The stretch wanted below opens at the line containing "-- ===== PRECONDITION" and closes at the line containing "(¬ current_delay ≤". Please return it exactly, with no other lines.

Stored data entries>
/---

-- pv_equiv track=rewrite | github.com/ska-telescope/ska-low-mccs-daq | python/pyaavs/tile.py | calculate_delay
-- ===== SOURCE A (Python) =====
-- def calculate_delay(current_delay, current_tc, target, margin):
--     """
--     Calculate delay for PPS pulse.
--
--     :param current_delay: Current delay
--     :type current_delay: int
--     :param current_tc: Current phase register terminal count
--     :type current_tc: int
--     :param target: target delay
--     :type target: int
--     :param margin: marging, target +-margin
--     :type margin: int
--     :return: Modified phase register terminal count
--     :rtype: int
--     """
--     ref_low = target - margin
--     ref_hi = target + margin
--     for n in range(5):
--         if current_delay <= ref_low:
--             new_delay = current_delay + int((n * 40) / 5)
--             new_tc = (current_tc + n) % 5
--             if new_delay >= ref_low:
--                 return new_tc
--         elif current_delay >= ref_hi:
--             new_delay = current_delay - int((n * 40) / 5)
--             new_tc = current_tc - n
--             if new_tc < 0:
--                 new_tc += 5
--             if new_delay <= ref_hi:
--                 return new_tc
--         else:
--             return current_tc
--
--     raise ValueError("Unable to calculate delay for PPS pulse "
--         f"current_delay {current_delay}, "
--         f"current_tc {current_tc}, "
--         f"target {current_tc}, "
--         f"margin {margin}"
--     )
-- ===== SOURCE B (Python) =====
-- def calculate_delay(current_delay, current_tc, target, margin):
--     """Closed-form: compute the minimal number of 8ns steps directly instead of looping."""
--     ref_low = target - margin
--     ref_hi = target + margin
--     if current_delay <= ref_low:
--         n = -((current_delay - ref_low) // 8)  # ceil((ref_low - current_delay)/8)
--         if n <= 4:
--             return (current_tc + n) % 5
--     elif current_delay >= ref_hi:
--         n = -((ref_hi - current_delay) // 8)  # ceil((current_delay - ref_hi)/8)
--         if n <= 4:
--             new_tc = current_tc - n
--             if new_tc < 0:
--                 new_tc += 5
--             return new_tc
--     else:
--         return current_tc
--     raise ValueError("Unable to calculate delay for PPS pulse "
--         f"current_delay {current_delay}, "
--         f"current_tc {current_tc}, "
--         f"target {current_tc}, "
--         f"margin {margin}"
--     )
-- ===== Notes on version B (the rewrite author's own statement) =====
-- stated objective: simpler
-- what changed: Replaces the 5-iteration search loop with a closed-form ceiling division computing the needed step count n directly, then one branch per case.
import Mathlib
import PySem

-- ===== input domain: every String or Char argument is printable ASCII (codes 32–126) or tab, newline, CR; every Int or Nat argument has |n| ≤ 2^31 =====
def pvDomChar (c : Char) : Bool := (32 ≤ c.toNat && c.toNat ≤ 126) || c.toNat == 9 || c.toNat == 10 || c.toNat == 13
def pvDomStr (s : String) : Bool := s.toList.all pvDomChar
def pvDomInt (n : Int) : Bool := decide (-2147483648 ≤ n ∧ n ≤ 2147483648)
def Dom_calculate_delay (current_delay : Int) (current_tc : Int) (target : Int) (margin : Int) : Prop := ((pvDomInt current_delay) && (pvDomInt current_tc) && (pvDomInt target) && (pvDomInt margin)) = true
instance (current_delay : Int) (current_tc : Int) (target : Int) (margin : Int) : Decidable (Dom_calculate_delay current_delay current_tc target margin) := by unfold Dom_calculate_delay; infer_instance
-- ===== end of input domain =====

-- B replaces A's 5-iteration search loop with a closed-form ceiling division (objective: simpler).


-- ===== PORT A =====
-- A's for-loop over range(5); none = the final raise (excluded by Pre_).
def calculate_delay_loop (current_delay : Int) (current_tc : Int) (ref_low : Int) (ref_hi : Int) : List Int → Option Int
  | [] => none
  | n :: ns =>
    if current_delay ≤ ref_low then
      let new_delay := current_delay + PySem.Int.floordiv (n * 40) 5
      let new_tc := PySem.Int.mod (current_tc + n) 5
      if new_delay ≥ ref_low then some new_tc
      else calculate_delay_loop current_delay current_tc ref_low ref_hi ns
    else if current_delay ≥ ref_hi then
      let new_delay := current_delay - PySem.Int.floordiv (n * 40) 5
      let new_tc := current_tc - n
      let new_tc := if new_tc < 0 then new_tc + 5 else new_tc
      if new_delay ≤ ref_hi then some new_tc
      else calculate_delay_loop current_delay current_tc ref_low ref_hi ns
    else some current_tc

def calculate_delay (current_delay : Int) (current_tc : Int) (target : Int) (margin : Int) : Int :=
  let ref_low := target - margin
  let ref_hi := target + margin
  (calculate_delay_loop current_delay current_tc ref_low ref_hi [0, 1, 2, 3, 4]).getD 0

-- ===== PORT B =====
-- closed form; 0 on the raise path (excluded by Pre_)
def calculate_delay_alt (current_delay : Int) (current_tc : Int) (target : Int) (margin : Int) : Int :=
  let ref_low := target - margin
  let ref_hi := target + margin
  if current_delay ≤ ref_low then
    let n := -(PySem.Int.floordiv (current_delay - ref_low) 8)
    if n ≤ 4 then PySem.Int.mod (current_tc + n) 5 else 0
  else if current_delay ≥ ref_hi then
    let n := -(PySem.Int.floordiv (ref_hi - current_delay) 8)
    if n ≤ 4 then
      let new_tc := current_tc - n
      if new_tc < 0 then new_tc + 5 else new_tc
    else 0
  else current_tc

-- ===== PRECONDITION & SPEC =====
-- Pre_ excludes exactly the inputs on which A raises ValueError: the active side is more than 32 (= 4 steps of 8) away from the reference band.
def Pre_calculate_delay (current_delay : Int) (current_tc : Int) (target : Int) (margin : Int) : Prop :=
  ¬ ((current_delay ≤ target - margin ∧ target - margin - current_delay > 32) ∨
     (¬ current_delay ≤ target - margin ∧ current_delay ≥ target + margin ∧ current_delay - (target + margin) > 32))
instance (current_delay : Int) (current_tc : Int) (target : Int) (margin : Int) : Decidable (Pre_calculate_delay current_delay current_tc target margin) := by unfold Pre_calculate_delay; infer_instance

def pvWitness_calculate_delay : Int × Int × Int × Int := (10, 2, 20, 3)

def Spec_calculate_delay (current_delay : Int) (current_tc : Int) (target : Int) (margin : Int) (out : Int) : Prop := out = calculate_delay_alt current_delay current_tc target margin
instance (current_delay : Int) (current_tc : Int) (target : Int) (margin : Int) (out : Int) : Decidable (Spec_calculate_delay current_delay current_tc target margin out) := by unfold Spec_calculate_delay; infer_instance

-- ===== CLAIM (what is proved, stated in full; the proofs are below) =====
def Claim_equal_calculate_delay : Prop := ∀ (current_delay : Int) (current_tc : Int) (target : Int) (margin : Int), Dom_calculate_delay current_delay current_tc target margin → Pre_calculate_delay current_delay current_tc target margin → Spec_calculate_delay current_delay current_tc target margin (calculate_delay current_delay current_tc target margin)

-- ===== LEMMAS AND PROOFS =====

-- ===== VERDICT (by name: the statement is the Claim_ definition above) =====
set_option maxHeartbeats 2000000 in
theorem calculate_delay_spec : Claim_equal_calculate_delay := by
  intro cd tc t m _ hpre
  unfold Pre_calculate_delay at hpre
  unfold Spec_calculate_delay calculate_delay calculate_delay_alt
  simp only [calculate_delay_loop,
    show ∀ a : Int, PySem.Int.floordiv a 8 = a / 8 from
      fun a => PySem.Int.floordiv_eq_ediv_of_pos (by norm_num),
    show ∀ a : Int, PySem.Int.floordiv a 5 = a / 5 from
      fun a => PySem.Int.floordiv_eq_ediv_of_pos (by norm_num),
    show ∀ a : Int, PySem.Int.mod a 5 = a % 5 from
      fun a => PySem.Int.mod_eq_emod_of_pos (by norm_num)]
  split_ifs <;> simp_all [Option.getD] <;> omega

\---

THE ANSWER>
-- ===== PRECONDITION & SPEC =====
-- Pre_ excludes exactly the inputs on which A raises ValueError: the active side is more than 32 (= 4 steps of 8) away from the reference band.
def Pre_calculate_delay (current_delay : Int) (current_tc : Int) (target : Int) (margin : Int) : Prop :=
  ¬ ((current_delay ≤ target - margin ∧ target - margin - current_delay > 32) ∨
     (¬ current_delay ≤ target - margin ∧ current_delay ≥ target + margin ∧ current_delay - (target + margin) > 32))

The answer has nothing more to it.